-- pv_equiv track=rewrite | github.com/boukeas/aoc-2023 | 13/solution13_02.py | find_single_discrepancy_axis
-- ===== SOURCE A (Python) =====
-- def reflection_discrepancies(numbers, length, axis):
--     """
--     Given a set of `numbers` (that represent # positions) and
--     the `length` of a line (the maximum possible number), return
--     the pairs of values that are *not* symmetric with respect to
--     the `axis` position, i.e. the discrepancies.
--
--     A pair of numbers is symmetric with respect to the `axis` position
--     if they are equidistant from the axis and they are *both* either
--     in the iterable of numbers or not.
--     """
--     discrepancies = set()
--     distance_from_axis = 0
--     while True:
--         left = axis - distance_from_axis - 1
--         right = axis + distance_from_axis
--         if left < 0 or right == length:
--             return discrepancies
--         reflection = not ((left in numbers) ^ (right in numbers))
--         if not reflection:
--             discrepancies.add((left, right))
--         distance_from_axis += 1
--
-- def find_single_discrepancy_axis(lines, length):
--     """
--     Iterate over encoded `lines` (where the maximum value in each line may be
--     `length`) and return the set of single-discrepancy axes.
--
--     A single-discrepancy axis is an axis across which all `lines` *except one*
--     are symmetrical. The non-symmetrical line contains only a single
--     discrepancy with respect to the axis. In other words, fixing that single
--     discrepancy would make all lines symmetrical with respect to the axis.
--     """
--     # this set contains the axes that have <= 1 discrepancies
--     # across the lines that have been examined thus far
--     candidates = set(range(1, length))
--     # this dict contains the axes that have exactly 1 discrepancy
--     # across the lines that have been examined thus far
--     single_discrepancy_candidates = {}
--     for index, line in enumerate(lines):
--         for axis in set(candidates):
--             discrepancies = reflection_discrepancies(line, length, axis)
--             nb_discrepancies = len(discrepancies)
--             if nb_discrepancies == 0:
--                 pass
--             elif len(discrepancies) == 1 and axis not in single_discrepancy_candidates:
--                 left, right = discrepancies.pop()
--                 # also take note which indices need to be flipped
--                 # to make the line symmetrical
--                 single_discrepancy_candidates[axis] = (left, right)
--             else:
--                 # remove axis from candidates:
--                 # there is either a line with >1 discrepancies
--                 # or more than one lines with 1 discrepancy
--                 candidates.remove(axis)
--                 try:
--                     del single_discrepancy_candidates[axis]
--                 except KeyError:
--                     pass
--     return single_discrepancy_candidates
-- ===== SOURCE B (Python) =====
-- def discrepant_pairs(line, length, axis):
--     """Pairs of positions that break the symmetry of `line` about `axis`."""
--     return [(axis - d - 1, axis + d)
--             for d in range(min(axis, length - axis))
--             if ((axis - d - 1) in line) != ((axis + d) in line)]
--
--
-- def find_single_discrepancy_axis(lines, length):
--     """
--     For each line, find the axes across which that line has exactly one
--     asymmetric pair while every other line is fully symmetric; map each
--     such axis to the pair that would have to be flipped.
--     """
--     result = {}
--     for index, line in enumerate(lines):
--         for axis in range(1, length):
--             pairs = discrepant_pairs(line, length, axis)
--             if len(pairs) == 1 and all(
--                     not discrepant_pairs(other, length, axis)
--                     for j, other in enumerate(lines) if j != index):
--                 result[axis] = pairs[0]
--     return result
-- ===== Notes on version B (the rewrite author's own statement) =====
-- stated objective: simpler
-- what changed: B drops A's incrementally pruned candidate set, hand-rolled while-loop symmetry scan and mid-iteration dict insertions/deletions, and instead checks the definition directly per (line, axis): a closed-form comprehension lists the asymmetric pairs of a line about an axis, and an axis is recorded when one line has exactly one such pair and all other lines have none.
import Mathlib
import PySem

————

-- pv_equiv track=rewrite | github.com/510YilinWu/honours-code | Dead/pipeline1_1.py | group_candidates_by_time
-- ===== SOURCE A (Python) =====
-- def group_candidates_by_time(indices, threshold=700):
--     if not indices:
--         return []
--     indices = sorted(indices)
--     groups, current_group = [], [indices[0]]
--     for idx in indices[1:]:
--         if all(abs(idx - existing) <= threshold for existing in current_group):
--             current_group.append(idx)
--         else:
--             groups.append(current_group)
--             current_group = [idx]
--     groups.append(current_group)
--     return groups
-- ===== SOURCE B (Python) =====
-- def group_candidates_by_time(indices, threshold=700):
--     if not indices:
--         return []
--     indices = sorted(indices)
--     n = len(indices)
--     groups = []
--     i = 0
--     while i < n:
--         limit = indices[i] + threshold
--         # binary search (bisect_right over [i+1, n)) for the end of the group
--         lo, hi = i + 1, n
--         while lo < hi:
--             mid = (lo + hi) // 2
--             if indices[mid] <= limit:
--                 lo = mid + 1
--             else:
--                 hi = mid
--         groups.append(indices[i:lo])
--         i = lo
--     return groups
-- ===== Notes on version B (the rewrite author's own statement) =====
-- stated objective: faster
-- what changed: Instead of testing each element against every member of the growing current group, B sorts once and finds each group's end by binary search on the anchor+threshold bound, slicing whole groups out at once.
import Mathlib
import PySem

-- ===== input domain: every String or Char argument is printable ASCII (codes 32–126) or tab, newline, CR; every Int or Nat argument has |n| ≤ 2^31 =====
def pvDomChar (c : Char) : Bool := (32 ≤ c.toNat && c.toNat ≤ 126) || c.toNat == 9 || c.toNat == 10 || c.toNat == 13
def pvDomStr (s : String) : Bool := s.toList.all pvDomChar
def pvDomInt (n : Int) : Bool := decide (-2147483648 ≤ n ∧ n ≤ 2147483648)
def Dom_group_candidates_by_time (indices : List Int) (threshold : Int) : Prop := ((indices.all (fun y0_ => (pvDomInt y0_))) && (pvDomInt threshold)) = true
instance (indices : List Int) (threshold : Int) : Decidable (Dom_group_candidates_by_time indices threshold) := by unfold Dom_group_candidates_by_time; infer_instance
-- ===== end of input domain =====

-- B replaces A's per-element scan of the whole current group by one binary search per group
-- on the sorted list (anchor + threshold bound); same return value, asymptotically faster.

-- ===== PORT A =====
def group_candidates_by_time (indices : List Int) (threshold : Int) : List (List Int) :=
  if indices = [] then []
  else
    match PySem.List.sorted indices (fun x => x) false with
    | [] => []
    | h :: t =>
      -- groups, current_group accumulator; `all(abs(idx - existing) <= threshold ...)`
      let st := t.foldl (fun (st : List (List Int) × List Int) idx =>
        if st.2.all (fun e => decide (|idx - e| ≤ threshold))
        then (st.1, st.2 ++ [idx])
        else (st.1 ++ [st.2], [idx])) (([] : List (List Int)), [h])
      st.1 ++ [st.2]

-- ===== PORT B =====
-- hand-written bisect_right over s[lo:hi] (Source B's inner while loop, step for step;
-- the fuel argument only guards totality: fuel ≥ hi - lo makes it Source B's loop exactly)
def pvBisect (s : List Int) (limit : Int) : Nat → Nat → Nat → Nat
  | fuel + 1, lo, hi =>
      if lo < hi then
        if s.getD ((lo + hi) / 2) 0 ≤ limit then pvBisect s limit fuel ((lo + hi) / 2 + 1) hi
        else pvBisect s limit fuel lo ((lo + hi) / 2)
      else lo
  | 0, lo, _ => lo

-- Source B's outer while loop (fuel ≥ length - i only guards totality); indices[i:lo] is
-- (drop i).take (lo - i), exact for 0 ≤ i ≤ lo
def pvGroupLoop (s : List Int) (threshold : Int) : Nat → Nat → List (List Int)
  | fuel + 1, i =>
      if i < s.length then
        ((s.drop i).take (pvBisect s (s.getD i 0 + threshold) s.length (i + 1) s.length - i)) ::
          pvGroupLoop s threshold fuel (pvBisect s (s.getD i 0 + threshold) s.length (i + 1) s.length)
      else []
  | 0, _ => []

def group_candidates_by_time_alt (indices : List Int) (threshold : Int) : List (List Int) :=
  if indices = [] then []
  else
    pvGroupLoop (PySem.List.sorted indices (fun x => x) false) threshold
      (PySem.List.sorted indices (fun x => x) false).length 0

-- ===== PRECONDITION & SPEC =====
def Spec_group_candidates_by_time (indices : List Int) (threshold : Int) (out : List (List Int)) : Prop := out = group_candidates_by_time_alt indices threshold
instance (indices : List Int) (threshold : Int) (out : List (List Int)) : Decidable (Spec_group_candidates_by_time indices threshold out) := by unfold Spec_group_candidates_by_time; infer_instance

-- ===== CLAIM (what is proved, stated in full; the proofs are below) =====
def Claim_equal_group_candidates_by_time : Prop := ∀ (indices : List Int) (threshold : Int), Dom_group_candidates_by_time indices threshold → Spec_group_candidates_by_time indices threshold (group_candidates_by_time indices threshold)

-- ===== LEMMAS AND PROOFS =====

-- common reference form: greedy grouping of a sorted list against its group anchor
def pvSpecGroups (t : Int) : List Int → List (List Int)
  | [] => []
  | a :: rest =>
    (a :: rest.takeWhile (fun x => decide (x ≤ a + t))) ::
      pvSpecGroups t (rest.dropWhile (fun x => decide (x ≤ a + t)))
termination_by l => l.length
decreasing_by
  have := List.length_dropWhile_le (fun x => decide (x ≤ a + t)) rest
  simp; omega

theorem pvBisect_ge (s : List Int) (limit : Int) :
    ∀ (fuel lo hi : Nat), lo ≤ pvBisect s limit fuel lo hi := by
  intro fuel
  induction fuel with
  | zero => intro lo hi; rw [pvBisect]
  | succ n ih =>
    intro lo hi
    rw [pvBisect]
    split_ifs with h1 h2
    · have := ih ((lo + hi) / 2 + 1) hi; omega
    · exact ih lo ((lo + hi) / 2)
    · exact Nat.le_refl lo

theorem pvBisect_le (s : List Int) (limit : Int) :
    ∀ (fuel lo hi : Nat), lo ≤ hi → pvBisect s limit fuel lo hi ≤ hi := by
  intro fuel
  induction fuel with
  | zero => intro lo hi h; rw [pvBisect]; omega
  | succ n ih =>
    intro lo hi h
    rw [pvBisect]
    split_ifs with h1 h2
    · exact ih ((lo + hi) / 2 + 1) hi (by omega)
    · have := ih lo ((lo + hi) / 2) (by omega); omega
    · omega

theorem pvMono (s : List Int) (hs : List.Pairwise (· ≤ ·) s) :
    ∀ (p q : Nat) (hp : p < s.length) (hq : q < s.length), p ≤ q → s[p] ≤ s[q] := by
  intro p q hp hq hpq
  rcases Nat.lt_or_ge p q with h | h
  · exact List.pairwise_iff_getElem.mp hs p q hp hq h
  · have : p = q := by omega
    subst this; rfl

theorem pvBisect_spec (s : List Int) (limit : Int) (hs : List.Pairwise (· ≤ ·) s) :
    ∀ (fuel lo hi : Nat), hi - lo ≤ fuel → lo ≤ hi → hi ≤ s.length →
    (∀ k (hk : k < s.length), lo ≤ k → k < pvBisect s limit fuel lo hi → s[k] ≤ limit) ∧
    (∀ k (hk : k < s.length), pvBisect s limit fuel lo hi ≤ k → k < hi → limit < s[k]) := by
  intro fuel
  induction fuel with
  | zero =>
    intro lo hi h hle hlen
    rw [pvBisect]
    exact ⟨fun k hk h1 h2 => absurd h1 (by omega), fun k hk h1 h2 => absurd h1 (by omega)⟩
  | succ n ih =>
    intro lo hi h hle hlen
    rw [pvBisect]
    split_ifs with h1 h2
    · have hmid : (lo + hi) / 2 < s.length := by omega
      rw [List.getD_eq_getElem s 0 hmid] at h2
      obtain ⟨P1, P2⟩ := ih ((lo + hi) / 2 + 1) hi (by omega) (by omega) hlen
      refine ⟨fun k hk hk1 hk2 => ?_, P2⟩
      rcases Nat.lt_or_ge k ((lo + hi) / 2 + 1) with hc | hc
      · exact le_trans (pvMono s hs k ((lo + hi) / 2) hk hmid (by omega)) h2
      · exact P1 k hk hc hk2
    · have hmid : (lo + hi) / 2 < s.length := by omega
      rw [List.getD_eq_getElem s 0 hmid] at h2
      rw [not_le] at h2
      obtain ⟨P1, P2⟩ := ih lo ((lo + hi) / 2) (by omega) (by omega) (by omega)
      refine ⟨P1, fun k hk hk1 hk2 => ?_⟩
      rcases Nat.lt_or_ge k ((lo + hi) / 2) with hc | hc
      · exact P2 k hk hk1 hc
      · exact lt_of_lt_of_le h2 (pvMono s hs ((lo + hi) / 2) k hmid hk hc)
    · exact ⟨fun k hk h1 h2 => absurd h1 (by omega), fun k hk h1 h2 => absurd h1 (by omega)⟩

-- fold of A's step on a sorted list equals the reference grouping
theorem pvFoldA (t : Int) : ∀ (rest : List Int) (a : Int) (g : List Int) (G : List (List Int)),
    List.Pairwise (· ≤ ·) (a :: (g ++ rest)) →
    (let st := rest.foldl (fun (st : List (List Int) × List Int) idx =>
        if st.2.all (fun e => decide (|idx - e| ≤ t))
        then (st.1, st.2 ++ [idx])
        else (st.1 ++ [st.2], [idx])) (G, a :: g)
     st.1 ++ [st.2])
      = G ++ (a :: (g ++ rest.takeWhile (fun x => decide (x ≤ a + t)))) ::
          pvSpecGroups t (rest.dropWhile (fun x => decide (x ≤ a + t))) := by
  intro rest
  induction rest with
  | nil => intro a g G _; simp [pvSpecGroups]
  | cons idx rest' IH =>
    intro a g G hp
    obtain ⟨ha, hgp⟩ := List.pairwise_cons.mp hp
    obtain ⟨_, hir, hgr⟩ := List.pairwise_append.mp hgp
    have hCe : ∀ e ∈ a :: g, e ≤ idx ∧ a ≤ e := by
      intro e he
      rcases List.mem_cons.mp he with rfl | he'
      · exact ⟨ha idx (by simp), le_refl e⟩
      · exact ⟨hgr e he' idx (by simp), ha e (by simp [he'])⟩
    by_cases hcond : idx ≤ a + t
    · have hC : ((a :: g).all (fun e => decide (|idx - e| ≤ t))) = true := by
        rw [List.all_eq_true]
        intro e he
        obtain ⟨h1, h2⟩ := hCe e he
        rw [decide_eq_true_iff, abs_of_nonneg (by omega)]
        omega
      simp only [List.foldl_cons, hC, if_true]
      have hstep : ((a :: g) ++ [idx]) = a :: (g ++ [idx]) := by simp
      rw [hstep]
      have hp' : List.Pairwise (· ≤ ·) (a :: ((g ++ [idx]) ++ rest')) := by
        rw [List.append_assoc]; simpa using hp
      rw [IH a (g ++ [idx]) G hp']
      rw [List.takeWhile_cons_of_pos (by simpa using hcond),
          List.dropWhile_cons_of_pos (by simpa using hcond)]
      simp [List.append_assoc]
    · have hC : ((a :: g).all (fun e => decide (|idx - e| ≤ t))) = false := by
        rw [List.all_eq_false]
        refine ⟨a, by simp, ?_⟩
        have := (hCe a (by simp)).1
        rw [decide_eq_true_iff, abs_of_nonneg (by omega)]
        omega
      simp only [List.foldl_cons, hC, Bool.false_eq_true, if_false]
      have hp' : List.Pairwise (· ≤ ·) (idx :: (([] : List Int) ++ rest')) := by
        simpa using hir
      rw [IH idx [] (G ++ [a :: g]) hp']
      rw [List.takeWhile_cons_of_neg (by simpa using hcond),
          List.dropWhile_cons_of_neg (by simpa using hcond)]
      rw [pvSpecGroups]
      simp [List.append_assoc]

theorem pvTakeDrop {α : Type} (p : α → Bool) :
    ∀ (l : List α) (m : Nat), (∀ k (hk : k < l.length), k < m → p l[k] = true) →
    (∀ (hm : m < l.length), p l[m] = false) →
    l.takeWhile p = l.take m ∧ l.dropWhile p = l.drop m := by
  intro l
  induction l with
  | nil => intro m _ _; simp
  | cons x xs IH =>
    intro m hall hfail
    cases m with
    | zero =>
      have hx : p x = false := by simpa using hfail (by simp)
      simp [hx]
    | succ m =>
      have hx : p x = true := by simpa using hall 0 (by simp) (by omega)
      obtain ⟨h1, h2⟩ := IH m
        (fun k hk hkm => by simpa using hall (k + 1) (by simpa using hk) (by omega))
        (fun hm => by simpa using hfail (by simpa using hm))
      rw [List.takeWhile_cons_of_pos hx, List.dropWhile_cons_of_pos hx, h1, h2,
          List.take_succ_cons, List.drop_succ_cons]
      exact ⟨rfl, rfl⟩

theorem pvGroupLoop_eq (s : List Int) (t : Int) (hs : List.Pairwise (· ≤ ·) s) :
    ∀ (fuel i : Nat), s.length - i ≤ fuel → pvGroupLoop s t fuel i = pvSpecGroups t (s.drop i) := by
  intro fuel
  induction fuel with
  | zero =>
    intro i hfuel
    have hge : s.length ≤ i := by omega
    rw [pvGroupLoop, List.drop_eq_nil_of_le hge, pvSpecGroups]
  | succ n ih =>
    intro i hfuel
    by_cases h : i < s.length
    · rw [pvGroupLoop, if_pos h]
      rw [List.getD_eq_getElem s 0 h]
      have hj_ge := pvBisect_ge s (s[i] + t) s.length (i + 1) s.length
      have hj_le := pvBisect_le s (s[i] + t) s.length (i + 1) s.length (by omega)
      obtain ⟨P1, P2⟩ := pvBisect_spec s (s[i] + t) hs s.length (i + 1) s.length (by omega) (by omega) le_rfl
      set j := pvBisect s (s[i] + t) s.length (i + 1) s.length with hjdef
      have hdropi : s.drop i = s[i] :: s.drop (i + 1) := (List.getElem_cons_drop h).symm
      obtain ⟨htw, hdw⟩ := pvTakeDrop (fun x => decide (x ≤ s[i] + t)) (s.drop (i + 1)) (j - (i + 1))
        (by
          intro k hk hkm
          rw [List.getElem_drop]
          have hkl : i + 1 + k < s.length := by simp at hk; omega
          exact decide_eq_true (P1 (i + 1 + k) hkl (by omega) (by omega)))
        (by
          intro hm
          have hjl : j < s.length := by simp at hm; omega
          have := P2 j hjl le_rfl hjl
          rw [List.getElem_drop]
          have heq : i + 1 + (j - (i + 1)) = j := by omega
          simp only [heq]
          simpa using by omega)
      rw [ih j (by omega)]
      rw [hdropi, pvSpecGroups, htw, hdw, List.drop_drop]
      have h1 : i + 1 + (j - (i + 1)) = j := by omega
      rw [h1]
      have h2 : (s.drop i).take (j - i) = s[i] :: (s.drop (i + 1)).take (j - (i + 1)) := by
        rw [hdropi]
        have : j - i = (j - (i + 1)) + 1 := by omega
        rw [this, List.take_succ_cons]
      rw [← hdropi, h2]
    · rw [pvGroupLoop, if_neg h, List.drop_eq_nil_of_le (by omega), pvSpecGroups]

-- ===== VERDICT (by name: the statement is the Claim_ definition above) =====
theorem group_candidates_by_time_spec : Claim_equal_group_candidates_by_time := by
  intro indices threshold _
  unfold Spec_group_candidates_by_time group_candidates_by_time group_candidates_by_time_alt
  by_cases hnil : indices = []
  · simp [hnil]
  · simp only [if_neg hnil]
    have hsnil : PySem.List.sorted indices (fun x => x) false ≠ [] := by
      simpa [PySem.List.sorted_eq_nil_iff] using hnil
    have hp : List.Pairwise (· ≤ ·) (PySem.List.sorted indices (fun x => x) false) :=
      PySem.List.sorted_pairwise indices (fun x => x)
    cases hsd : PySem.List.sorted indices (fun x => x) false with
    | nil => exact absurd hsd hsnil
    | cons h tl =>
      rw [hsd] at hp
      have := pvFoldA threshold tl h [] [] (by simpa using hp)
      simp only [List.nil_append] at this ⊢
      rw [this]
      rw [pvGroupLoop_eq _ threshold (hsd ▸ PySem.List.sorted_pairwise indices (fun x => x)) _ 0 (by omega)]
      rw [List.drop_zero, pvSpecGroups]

————

## Prompt
The entries above hold a line with "-- pv_equiv track=rewrite | github.com/boukeas/aoc-2023" and a later line with "line may be". Write out exactly those lines and all lines between, nothing more.

## Task response
-- pv_equiv track=rewrite | github.com/boukeas/aoc-2023 | 13/solution13_02.py | find_single_discrepancy_axis
-- ===== SOURCE A (Python) =====
-- def reflection_discrepancies(numbers, length, axis):
--     """
--     Given a set of `numbers` (that represent # positions) and
--     the `length` of a line (the maximum possible number), return
--     the pairs of values that are *not* symmetric with respect to
--     the `axis` position, i.e. the discrepancies.
--
--     A pair of numbers is symmetric with respect to the `axis` position
--     if they are equidistant from the axis and they are *both* either
--     in the iterable of numbers or not.
--     """
--     discrepancies = set()
--     distance_from_axis = 0
--     while True:
--         left = axis - distance_from_axis - 1
--         right = axis + distance_from_axis
--         if left < 0 or right == length:
--             return discrepancies
--         reflection = not ((left in numbers) ^ (right in numbers))
--         if not reflection:
--             discrepancies.add((left, right))
--         distance_from_axis += 1
--
-- def find_single_discrepancy_axis(lines, length):
--     """
--     Iterate over encoded `lines` (where the maximum value in each line may be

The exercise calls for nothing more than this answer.